Hit several landmarks today. In eBay: •Made the Top 5,000 Reviewers - funny, that makes the little icon thingie smaller. How about the top 000,000,005,000? •Got my new feedback "star". I am unsullied, at this point. No negatives.
From eBay: •Found a self-financing business strategy which I had posited MUST exist. Replies from the Universe can be swift and apposite. •Got some more eBooks with resale rights that actually appear resellable. Found others that showed me what NOT to do in terms of listing, re-branding, etc. •Met a crazy guy from the Netherlands that practically fell all over himself to oblige me, customer service-wise. See post below this one.
The biggest leap forward is the change in type and kind of attention I've been getting, both here and in other venues. At first, it was friends and family. Now it's those who are new to me, curious, a little wary and much more experienced in dealing with open online environments. Most of my online experience was in static domains, where I was a big fish in a small pond. Here, one needs to be more circumspect and definitely less arrogant than I am accustomed to. I may have a lot to be arrogant about, but myriads upon myriads here trump me!
Hmm, maybe the humility thing is the biggest leap. Nah, I'll tackle that tomorrow!
It's nice when you get more than you paid for. It's even better if you find an "aha" moment, and connect with someone. I was poking around eBay in the eBook category, and found a listing for 9 recipes for 1 cent. I duly made my purchase, only to find that the "eBook" was actually a list of links to the seller's Guides for recipes. I was a bit taken aback, then intrigued. This seller had just monetized his Guides. See my post below, "2007 - I'm ready".
After a bit of messaging back and forth, the seller gave me a 99 cent refund! That's 98 more penny eBooks I can buy! I also contacted eBay about the listing, wondering if it's okay to auction off your own Guide. The thought never occurred to me. I hope he PUTS THOSE GUIDES BACK UP, PRONTO! The Guides weren't any kind of violation.
It turns out the seller is a young guy in the Netherlands, who is addicted to eBay, generally buys and has a Chinese eBay store. I don't think he's Chinese - offering an eBay store in Chinese is free for a year! Plus, he's a bit NUTS! I like him a lot. Anybody who has an animated .GIF of Einstein can't be all bad!
If it turns out that auctioning off your own Guides is legitimate, I may have found a self-funding income stream. I just won't call them eBooks. That's neither here nor there, really.
The real value of this whole experience is the connection. The world really is flat.
Social networking is a form of "Social Proof". Unfamilar with the term? It's one of the six principles explained in "Influence, the Psychology of Persuasion" by Robert Cialdini. Many people with malign intent use the princples of persuasion to get at those who are vulnerable. In an open climate like Web 2.0, those who try to misuse persuasion can be exposed for what they are.

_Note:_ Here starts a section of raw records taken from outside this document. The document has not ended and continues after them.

-- pv_equiv track=rewrite | github.com/GeorgeD88/G-Vault | simplifier.py | abbreviator
-- ===== SOURCE A (Python) =====
-- def abbreviator(original: str) -> str:  # Returns the abbreviation of the word passed for argument original.
--     abbrev = ''
--     vowels = ['a', 'e', 'i', 'o', 'u']
--     was_left = False
--     was_center = False
--     was_right = False
--     start_w_vowel = False
--     # Example: accounts => left[acc] center[ou] right[nts] | documents => left[d] center[o] right[cuments]
--     iteration = 0
--     for ch in original:
--         is_vowel = True if ch in vowels else False
--         iteration += 1
--         if iteration == 1:
--             was_left = True
--             start_w_vowel = True if is_vowel else False
--         # Everything below here (after the continue statement) is only for all letters after the first letter.
--         elif start_w_vowel:  # If the word starts with a vowel: V|C|REST => V|C
--             if not is_vowel and was_left:
--                 was_left = False
--                 was_center = True
--             elif is_vowel and was_center and not was_left:
--                 break
--         else:  # Else: C|V|C => C|V|c
--             if is_vowel and was_left:
--                 was_left = False
--                 was_center = True
--             elif not is_vowel and was_center:
--                 was_center = False
--                 was_right = True
--             elif is_vowel and was_right:
--                 break
--         abbrev += ch
--     return abbrev
-- ===== SOURCE B (Python) =====
-- def _take_run(rest):
--     # split off the leading run of characters of the same class (vowel/consonant)
--     b = rest[0] in 'aeiou'
--     run = ''
--     while rest and (rest[0] in 'aeiou') == b:
--         run += rest[0]
--         rest = rest[1:]
--     return run, rest
--
-- def abbreviator(original: str) -> str:
--     if not original:
--         return ''
--     n = 2 if original[0] in 'aeiou' else 3
--     out = ''
--     rest = original
--     for _ in range(n):
--         if rest:
--             run, rest = _take_run(rest)
--             out += run
--     return out
-- ===== Notes on version B (the rewrite author's own statement) =====
-- stated objective: simpler
-- what changed: Replaced the per-character boolean flag state machine with a split-into-runs decomposition: take the first 2 runs (vowel-start) or 3 runs (consonant-start) of same-class characters and concatenate them.
import Mathlib
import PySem

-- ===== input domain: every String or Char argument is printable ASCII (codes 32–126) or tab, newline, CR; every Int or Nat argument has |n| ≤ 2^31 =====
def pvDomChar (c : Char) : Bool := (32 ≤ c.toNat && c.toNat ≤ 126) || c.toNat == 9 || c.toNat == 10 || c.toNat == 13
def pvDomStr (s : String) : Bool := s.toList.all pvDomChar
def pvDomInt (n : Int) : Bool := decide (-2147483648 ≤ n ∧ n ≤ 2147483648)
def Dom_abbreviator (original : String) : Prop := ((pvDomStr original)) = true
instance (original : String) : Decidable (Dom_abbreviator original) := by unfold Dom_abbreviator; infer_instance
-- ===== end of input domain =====

-- B replaces A's per-character flag state machine by splitting the word into same-class
-- runs and concatenating the first 2 (vowel-start) or 3 (consonant-start) runs: simpler.

-- ===== PORT A =====
def pvVowels : List Char := ['a', 'e', 'i', 'o', 'u']

-- A's for-loop: state (abbrev, was_left, was_center, was_right, start_w_vowel, iteration);
-- 'break' returns the accumulator without the current character.
def pvALoop (chars : List Char) (acc : List Char)
    (wasL wasC wasR swv : Bool) (it : Int) : List Char :=
  match chars with
  | [] => acc
  | ch :: rest =>
    let isV : Bool := pvVowels.contains ch
    let it' := it + 1
    if it' == 1 then
      pvALoop rest (acc ++ [ch]) true wasC wasR (if isV then true else false) it'
    else if swv then
      if !isV && wasL then pvALoop rest (acc ++ [ch]) false true wasR swv it'
      else if isV && wasC && !wasL then acc
      else pvALoop rest (acc ++ [ch]) wasL wasC wasR swv it'
    else
      if isV && wasL then pvALoop rest (acc ++ [ch]) false true wasR swv it'
      else if !isV && wasC then pvALoop rest (acc ++ [ch]) wasL false true swv it'
      else if isV && wasR then acc
      else pvALoop rest (acc ++ [ch]) wasL wasC wasR swv it'

def abbreviator (original : String) : String :=
  String.mk (pvALoop original.toList [] false false false false 0)

-- ===== PORT B =====
def pvIsVowel (c : Char) : Bool := "aeiou".toList.contains c

-- _take_run's while loop: peel off the leading run of class b
def pvTakeRunLoop (rest : List Char) (b : Bool) (run : List Char) : List Char × List Char :=
  match rest with
  | [] => (run, [])
  | c :: t => if pvIsVowel c == b then pvTakeRunLoop t b (run ++ [c]) else (run, c :: t)

-- _take_run (only ever called with a non-empty rest, as in Source B)
def pvTakeRun (rest : List Char) : List Char × List Char :=
  match rest with
  | [] => ([], [])
  | c :: _ => pvTakeRunLoop rest (pvIsVowel c) []

-- the 'for _ in range(n)' loop of B
def pvBLoop (n : Nat) (out rest : List Char) : List Char :=
  match n with
  | 0 => out
  | Nat.succ m =>
    if rest ≠ [] then
      let p := pvTakeRun rest
      pvBLoop m (out ++ p.1) p.2
    else pvBLoop m out rest

def abbreviator_alt (original : String) : String :=
  match original.toList with
  | [] => ""
  | c :: _ =>
    let n : Nat := if pvIsVowel c then 2 else 3
    String.mk (pvBLoop n [] original.toList)

-- ===== PRECONDITION & SPEC =====
def Spec_abbreviator (original : String) (out : String) : Prop := out = abbreviator_alt original
instance (original : String) (out : String) : Decidable (Spec_abbreviator original out) := by unfold Spec_abbreviator; infer_instance

-- ===== CLAIM (what is proved, stated in full; the proofs are below) =====
def Claim_equal_abbreviator : Prop := ∀ (original : String), Dom_abbreviator original → Spec_abbreviator original (abbreviator original)

-- ===== LEMMAS AND PROOFS =====

theorem pvVowel_mem (c : Char) : (c ∈ pvVowels) ↔ pvIsVowel c = true := by
  simp [pvVowels, pvIsVowel]

-- B's run splitter is span
theorem takeRunLoop_eq (l : List Char) (b : Bool) :
    ∀ run, pvTakeRunLoop l b run =
      (run ++ l.takeWhile (fun c => pvIsVowel c == b),
       l.dropWhile (fun c => pvIsVowel c == b)) := by
  induction l with
  | nil => intro run; simp [pvTakeRunLoop]
  | cons c t ih =>
    intro run
    cases h : (pvIsVowel c == b) <;>
      simp [pvTakeRunLoop, List.takeWhile, List.dropWhile, h, ih]

-- A's loop in vowel-mode, center state: append consonants until a vowel
theorem aLoop_VC (l : List Char) : ∀ acc it, 1 ≤ it →
    pvALoop l acc false true false true it =
      acc ++ l.takeWhile (fun c => pvIsVowel c == false) := by
  induction l with
  | nil => intro acc it _; simp [pvALoop]
  | cons c t ih =>
    intro acc it h
    have hit : (it + 1 == 1) = false := by simp; omega
    by_cases hv : pvIsVowel c = true <;>
      simp [pvALoop, hit, List.takeWhile, pvVowel_mem, hv,
        ih (acc ++ [c]) (it + 1) (by omega)]

-- A's loop in vowel-mode, left state: vowels then the consonant run
theorem aLoop_VL (l : List Char) : ∀ acc it, 1 ≤ it →
    pvALoop l acc true false false true it =
      acc ++ l.takeWhile (fun c => pvIsVowel c == true) ++
        (l.dropWhile (fun c => pvIsVowel c == true)).takeWhile (fun c => pvIsVowel c == false) := by
  induction l with
  | nil => intro acc it _; simp [pvALoop]
  | cons c t ih =>
    intro acc it h
    have hit : (it + 1 == 1) = false := by simp; omega
    by_cases hv : pvIsVowel c = true
    · simp [pvALoop, hit, List.takeWhile, List.dropWhile, pvVowel_mem, hv,
        ih (acc ++ [c]) (it + 1) (by omega)]
    · simp [pvALoop, hit, List.takeWhile, List.dropWhile, pvVowel_mem, hv,
        aLoop_VC t (acc ++ [c]) (it + 1) (by omega)]

-- A's loop in consonant-mode, right state: append consonants until a vowel
theorem aLoop_CR (l : List Char) : ∀ acc it, 1 ≤ it →
    pvALoop l acc false false true false it =
      acc ++ l.takeWhile (fun c => pvIsVowel c == false) := by
  induction l with
  | nil => intro acc it _; simp [pvALoop]
  | cons c t ih =>
    intro acc it h
    have hit : (it + 1 == 1) = false := by simp; omega
    by_cases hv : pvIsVowel c = true <;>
      simp [pvALoop, hit, List.takeWhile, pvVowel_mem, hv,
        ih (acc ++ [c]) (it + 1) (by omega)]

-- A's loop in consonant-mode, center state: vowels then the consonant run
theorem aLoop_CC (l : List Char) : ∀ acc it, 1 ≤ it →
    pvALoop l acc false true false false it =
      acc ++ l.takeWhile (fun c => pvIsVowel c == true) ++
        (l.dropWhile (fun c => pvIsVowel c == true)).takeWhile (fun c => pvIsVowel c == false) := by
  induction l with
  | nil => intro acc it _; simp [pvALoop]
  | cons c t ih =>
    intro acc it h
    have hit : (it + 1 == 1) = false := by simp; omega
    by_cases hv : pvIsVowel c = true
    · simp [pvALoop, hit, List.takeWhile, List.dropWhile, pvVowel_mem, hv,
        ih (acc ++ [c]) (it + 1) (by omega)]
    · simp [pvALoop, hit, List.takeWhile, List.dropWhile, pvVowel_mem, hv,
        aLoop_CR t (acc ++ [c]) (it + 1) (by omega)]

-- A's loop in consonant-mode, left state
theorem aLoop_CL (l : List Char) : ∀ acc it, 1 ≤ it →
    pvALoop l acc true false false false it =
      acc ++ l.takeWhile (fun c => pvIsVowel c == false) ++
        ((l.dropWhile (fun c => pvIsVowel c == false)).takeWhile (fun c => pvIsVowel c == true) ++
          ((l.dropWhile (fun c => pvIsVowel c == false)).dropWhile (fun c => pvIsVowel c == true)).takeWhile
            (fun c => pvIsVowel c == false)) := by
  induction l with
  | nil => intro acc it _; simp [pvALoop]
  | cons c t ih =>
    intro acc it h
    have hit : (it + 1 == 1) = false := by simp; omega
    by_cases hv : pvIsVowel c = true
    · simp [pvALoop, hit, List.takeWhile, List.dropWhile, pvVowel_mem, hv,
        aLoop_CC t (acc ++ [c]) (it + 1) (by omega)]
    · simp [pvALoop, hit, List.takeWhile, List.dropWhile, pvVowel_mem, hv,
        ih (acc ++ [c]) (it + 1) (by omega)]

-- head of dropWhile falsifies the predicate
theorem head_dropWhile_false {p : Char → Bool} {l : List Char} {c : Char} {t : List Char}
    (h : l.dropWhile p = c :: t) : p c = false := by
  have hne : l.dropWhile p ≠ [] := by simp [h]
  have := List.head_dropWhile_not p hne
  simpa [h] using this

-- B's loop on one run: split it off (or skip if rest is empty)
theorem bLoop_step (m : Nat) (out : List Char) (rest : List Char) (b : Bool)
    (hb : ∀ c t, rest = c :: t → pvIsVowel c = b) :
    pvBLoop (m + 1) out rest =
      pvBLoop m (out ++ rest.takeWhile (fun c => pvIsVowel c == b))
        (rest.dropWhile (fun c => pvIsVowel c == b)) := by
  cases rest with
  | nil => simp [pvBLoop]
  | cons c t =>
    have hc := hb c t rfl
    simp [pvBLoop, pvTakeRun, takeRunLoop_eq, List.takeWhile, List.dropWhile, hc]

-- ===== VERDICT (by name: the statement is the Claim_ definition above) =====
theorem abbreviator_spec : Claim_equal_abbreviator := by
  intro original _
  unfold Spec_abbreviator abbreviator abbreviator_alt
  cases hL : original.toList with
  | nil => rfl
  | cons c t =>
    by_cases hv : pvIsVowel c = true
    · -- vowel start: A keeps V-run then C-run; B takes the first 2 runs
      have hd : (decide (c ∈ pvVowels)) = true := by simp [pvVowel_mem, hv]
      have h0 : pvALoop (c :: t) [] false false false false 0
          = pvALoop t [c] true false false true 1 := by
        simp [pvALoop, hd]
      have h1 := bLoop_step 1 [] (c :: t) true
        (by rintro c' t' h'; cases h'; exact hv)
      have h2 := bLoop_step 0 ([] ++ (c :: t).takeWhile (fun x => pvIsVowel x == true))
        ((c :: t).dropWhile (fun x => pvIsVowel x == true)) false
        (fun c' t' h' => by simpa using head_dropWhile_false h')
      simp only [hv, if_true]
      rw [h0, aLoop_VL t [c] 1 (by omega), h1, h2]
      simp [pvBLoop, List.takeWhile, List.dropWhile, hv]
    · -- consonant start: A keeps C-, V-, C-runs; B takes the first 3 runs
      have hv' : pvIsVowel c = false := by simpa using hv
      have hd : (decide (c ∈ pvVowels)) = false := by simp [pvVowel_mem, hv']
      have h0 : pvALoop (c :: t) [] false false false false 0
          = pvALoop t [c] true false false false 1 := by
        simp [pvALoop, hd]
      have h1 := bLoop_step 2 [] (c :: t) false
        (by rintro c' t' h'; cases h'; exact hv')
      have h2 := bLoop_step 1 ([] ++ (c :: t).takeWhile (fun x => pvIsVowel x == false))
        ((c :: t).dropWhile (fun x => pvIsVowel x == false)) true
        (fun c' t' h' => by simpa using head_dropWhile_false h')
      have h3 := bLoop_step 0
        ([] ++ (c :: t).takeWhile (fun x => pvIsVowel x == false) ++
          (((c :: t).dropWhile (fun x => pvIsVowel x == false)).takeWhile (fun x => pvIsVowel x == true)))
        (((c :: t).dropWhile (fun x => pvIsVowel x == false)).dropWhile (fun x => pvIsVowel x == true)) false
        (fun c' t' h' => by simpa using head_dropWhile_false h')
      simp only [hv', Bool.false_eq_true, if_false]
      rw [h0, aLoop_CL t [c] 1 (by omega), h1, h2, h3]
      simp [pvBLoop, List.takeWhile, List.dropWhile, hv']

I've learned and field-tested all of the principles outlined here and can attest to the fact they work. I can also tell you that an insincere person will get less out of using them than one who is honest and forthright. The influences themselves may act in a covert way, but the motive of the influencer influences the influenced. You can't fool all of the people all of the time, especially in an open network where negative feedback spreads like wildfire.
What is truly important for anyone who intends to use their social networking efforts to promote a business, idea, point of view, etc., is to make sure your approach is congruent with these principles. If you stray from the key points, you may be undercutting your efforts.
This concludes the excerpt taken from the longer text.